[DATA TO USE Boundary: Start]

-- B's candidate record for one id, as an Option.
def pvParse (eid : String) : Option (String × String × String) :=
  match PySem.Str.splitMax? eid "." 1 with
  | none => none
  | some parts =>
    if parts.length == 2 then
      some (eid, PySem.Str.replace (parts.getD 1 "") "_" " ", parts.getD 1 "")
    else none

lemma pvA_foldl (lower : String) (ids : List String) (acc : List String) :
    ids.foldl (fun ms eid =>
      match PySem.Str.splitMax? eid "." 1 with
      | none => ms
      | some parts =>
        if parts.length < 2 then ms
        else
          let name := parts.getD 1 ""
          let friendly := PySem.Str.replace name "_" " "
          if PySem.Str.isIn friendly lower || PySem.Str.isIn name (PySem.Str.replace lower " " "_")
          then ms ++ [eid] else ms) acc
    = acc ++ ids.filter (pvKeep lower (PySem.Str.replace lower " " "_")) := by
  have hstep : (fun (ms : List String) (eid : String) =>
      match PySem.Str.splitMax? eid "." 1 with
      | none => ms
      | some parts =>
        if parts.length < 2 then ms
        else
          let name := parts.getD 1 ""
          let friendly := PySem.Str.replace name "_" " "
          if PySem.Str.isIn friendly lower || PySem.Str.isIn name (PySem.Str.replace lower " " "_")
          then ms ++ [eid] else ms)
      = fun ms eid => if pvKeep lower (PySem.Str.replace lower " " "_") eid then ms ++ [id eid] else ms := by
    funext ms eid
    unfold pvKeep
    cases h : PySem.Str.splitMax? eid "." 1 with
    | none => simp
    | some parts =>
      simp only []
      split_ifs <;> simp_all
  rw [hstep, PySem.List.foldl_append_if, List.map_id]

lemma pvB_candidates (ids : List String) (acc : List (String × String × String)) :
    ids.foldl (fun acc eid =>
      match PySem.Str.splitMax? eid "." 1 with
      | none => acc
      | some parts =>
        if parts.length == 2 then
          acc ++ [(eid, PySem.Str.replace (parts.getD 1 "") "_" " ", parts.getD 1 "")]
        else acc) acc
    = acc ++ ids.filterMap pvParse := by
  induction ids generalizing acc with
  | nil => simp
  | cons e t ih =>
    simp only [List.foldl_cons, List.filterMap_cons]
    rw [ih]
    unfold pvParse
    cases h : PySem.Str.splitMax? e "." 1 with
    | none => simp
    | some parts =>
      simp only []
      by_cases hl : (parts.length == 2) = true
      · simp [hl]
      · simp [hl]

-- a split with maxsplit 1 yields at most 2 parts
lemma pvGo_len (sep : List Char) : ∀ (fuel m : Nat) (l cur : List Char) (acc : List (List Char)),
    (PySem.Chars.splitOnMax.go sep fuel m l cur acc).length ≤ acc.length + m + 1 := by
  intro fuel
  induction fuel with
  | zero => intro m l cur acc; simp [PySem.Chars.splitOnMax.go]
  | succ fuel ih =>
    intro m l cur acc
    cases l with
    | nil => simp [PySem.Chars.splitOnMax.go]
    | cons c rest =>
      rw [PySem.Chars.splitOnMax.go]
      by_cases hm : m = 0
      · simp [hm]
      · simp only [hm, if_false]
        by_cases hp : sep.isPrefixOf (c :: rest) = true
        · simp only [hp, if_true]
          calc (PySem.Chars.splitOnMax.go sep fuel (m-1) _ [] (cur.reverse :: acc)).length
              ≤ (cur.reverse :: acc).length + (m-1) + 1 := ih _ _ _ _
            _ ≤ acc.length + m + 1 := by simp; omega
        · simp only [hp]
          exact ih _ _ _ _

lemma pvSplitMax_len (s : String) (parts : List String)
    (h : PySem.Str.splitMax? s "." 1 = some parts) : parts.length ≤ 2 := by
  simp [PySem.Str.splitMax?, PySem.Chars.splitMax?, PySem.Chars.splitOnMax] at h
  rw [← h]
  simpa using pvGo_len ['.'] (s.length + 1) 1 s.toList [] []

lemma pvParse_fst (e : String) (c : String × String × String) (h : pvParse e = some c) : c.1 = e := by
  unfold pvParse at h
  cases hs : PySem.Str.splitMax? e "." 1 with
  | none => rw [hs] at h; exact absurd h (by simp)
  | some parts =>
    rw [hs] at h
    simp only [] at h
    by_cases hl : (parts.length == 2) = true
    · rw [if_pos hl] at h
      cases h
      rfl
    · rw [if_neg hl] at h
      exact absurd h (by simp)

-- when pvParse rejects an id, pvKeep rejects it too
lemma pvKeep_of_parse_none (lower und e : String) (h : pvParse e = none) :
    pvKeep lower und e = false := by
  unfold pvParse at h
  unfold pvKeep
  cases hs : PySem.Str.splitMax? e "." 1 with
  | none => rfl
  | some parts =>
    rw [hs] at h
    simp only [] at h
    by_cases hl : (parts.length == 2) = true
    · rw [if_pos hl] at h; exact absurd h (by simp)
    · have h2 : parts.length < 2 := by
        have := pvSplitMax_len e parts hs
        simp at hl
        omega
      simp [h2]

-- when pvParse accepts, pvKeep is the two substring tests on the record's fragments
lemma pvKeep_of_parse_some (lower und e : String) (c : String × String × String)
    (h : pvParse e = some c) :
    pvKeep lower und e = (PySem.Str.isIn c.2.1 lower || PySem.Str.isIn c.2.2 und) := by
  unfold pvParse at h
  unfold pvKeep
  cases hs : PySem.Str.splitMax? e "." 1 with
  | none => rw [hs] at h; exact absurd h (by simp)
  | some parts =>
    rw [hs] at h
    simp only [] at h
    by_cases hl : (parts.length == 2) = true
    · rw [if_pos hl] at h
      cases h
      have : ¬ parts.length < 2 := by simp at hl; omega
      simp [this]
    · rw [if_neg hl] at h; exact absurd h (by simp)

-- membership in a fold of Set.add
lemma pvMem_foldl_add {α β : Type} [BEq α] [LawfulBEq α] (g : β → α) (cs : List β)
    (s0 : PySem.Set α) (x : α) :
    x ∈ cs.foldl (fun s c => PySem.Set.add s (g c)) s0 ↔ x ∈ s0 ∨ ∃ c ∈ cs, g c = x := by
  induction cs generalizing s0 with
  | nil => simp
  | cons c t ih =>
    simp only [List.foldl_cons]
    rw [ih, PySem.Set.mem_add]
    constructor
    · rintro (⟨h | h⟩ | ⟨c', hc', h⟩)
      · exact Or.inl h
      · exact Or.inr ⟨c, List.mem_cons_self, h.symm⟩
      · exact Or.inr ⟨c', List.mem_cons_of_mem _ hc', h⟩
    · rintro (h | ⟨c', hc', h⟩)
      · exact Or.inl (Or.inl h)
      · rcases List.mem_cons.mp hc' with rfl | hm
        · exact Or.inl (Or.inr h.symm)
        · exact Or.inr ⟨c', hm, h⟩

-- membership in the substring index
lemma pvMem_substrings (s : String) (lens : PySem.Set Int) (x : String) :
    x ∈ pvSubstrings s lens ↔
      ∃ l ∈ lens, ∃ i ∈ PySem.List.pyRange 0 (PySem.Str.len s - l + 1) 1,
        PySem.Str.slice s (some i) (some (i + l)) = x := by
  unfold pvSubstrings
  have hgen : ∀ (ls : List Int) (acc : PySem.Set String),
      x ∈ ls.foldl (fun acc l =>
        (PySem.List.pyRange 0 (PySem.Str.len s - l + 1) 1).foldl (fun acc i =>
          PySem.Set.add acc (PySem.Str.slice s (some i) (some (i + l)))) acc) acc
      ↔ x ∈ acc ∨ ∃ l ∈ ls, ∃ i ∈ PySem.List.pyRange 0 (PySem.Str.len s - l + 1) 1,
          PySem.Str.slice s (some i) (some (i + l)) = x := by
    intro ls
    induction ls with
    | nil => simp
    | cons l t ih =>
      intro acc
      simp only [List.foldl_cons]
      rw [ih, pvMem_foldl_add]
      constructor
      · rintro (⟨h | ⟨i, hi, h⟩⟩ | ⟨l', hl', h⟩)
        · exact Or.inl h
        · exact Or.inr ⟨l, List.mem_cons_self, i, hi, h⟩
        · exact Or.inr ⟨l', List.mem_cons_of_mem _ hl', h⟩
      · rintro (h | ⟨l', hl', h⟩)
        · exact Or.inl (Or.inl h)
        · rcases List.mem_cons.mp hl' with rfl | hm
          · exact Or.inl (Or.inr h)
          · exact Or.inr ⟨l', hm, h⟩
  rw [hgen]
  simp [PySem.Set.empty]

-- the substring index of the right lengths answers exactly `x in s`
lemma pvContains_substrings (s x : String) (lens : PySem.Set Int)
    (hlen : ((x.toList.length : Int)) ∈ lens) (hnn : ∀ l ∈ lens, 0 ≤ l) :
    (x ∈ pvSubstrings s lens) ↔ PySem.Str.isIn x s = true := by
  rw [pvMem_substrings, PySem.Str.isIn_eq, PySem.Chars.isIn_iff_infix]
  constructor
  · rintro ⟨l, hl, i, hi, h⟩
    obtain ⟨h0, _⟩ := PySem.List.mem_pyRange_one.mp hi
    have hlnn := hnn l hl
    have : (PySem.Str.slice s (some i) (some (i + l))).toList
        = (s.toList.drop i.toNat).take ((i + l).toNat - i.toNat) := by
      rw [PySem.Str.toList_slice, PySem.Chars.slice_eq_listSlice,
          PySem.List.slice_toNat s.toList h0 (by omega)]
    rw [← h, this]
    exact ((List.take_prefix _ _).isInfix).trans (List.drop_suffix _ _).isInfix
  · rintro ⟨t₁, t₂, h⟩
    refine ⟨(x.toList.length : Int), hlen, (t₁.length : Int), ?_, ?_⟩
    · refine PySem.List.mem_pyRange_one.mpr ⟨by positivity, ?_⟩
      have hlen_s : s.toList.length = t₁.length + x.toList.length + t₂.length := by
        rw [← h]; simp; omega
      rw [PySem.Str.len_eq]
      omega
    · apply String.toList_inj.mp
      rw [PySem.Str.toList_slice, PySem.Chars.slice_eq_listSlice,
          PySem.List.slice_natCast_add s.toList t₁.length x.toList.length, ← h]
      simp

-- the filtered id list of A equals B's filtered candidate list projected to ids
lemma pvFilter_bridge (lower und : String) (ids : List String) :
    ids.filter (pvKeep lower und)
      = ((ids.filterMap pvParse).filter (fun c => pvKeep lower und c.1)).map (·.1) := by
  induction ids with
  | nil => simp
  | cons e t ih =>
    simp only [List.filter_cons, List.filterMap_cons]
    cases hp : pvParse e with
    | none =>
      rw [pvKeep_of_parse_none lower und e hp]
      simpa using ih
    | some c =>
      have hc1 : c.1 = e := pvParse_fst e c hp
      rw [List.filter_cons, hc1]
      by_cases hk : pvKeep lower und e = true
      · simp [hk, ih, hc1]
      · simp only [Bool.not_eq_true] at hk
        simp [hk, ih]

[DATA TO USE Boundary: End]

*EXERCISE INSTRUCTIONS*:
Return, from the entries, each line that holds "rintro".

*RESPONSE TO THIS EXERCISE*:
    · rintro (⟨h | h⟩ | ⟨c', hc', h⟩)
    · rintro (h | ⟨c', hc', h⟩)
      · rintro (⟨h | ⟨i, hi, h⟩⟩ | ⟨l', hl', h⟩)
      · rintro (h | ⟨l', hl', h⟩)
  · rintro ⟨l, hl, i, hi, h⟩
  · rintro ⟨t₁, t₂, h⟩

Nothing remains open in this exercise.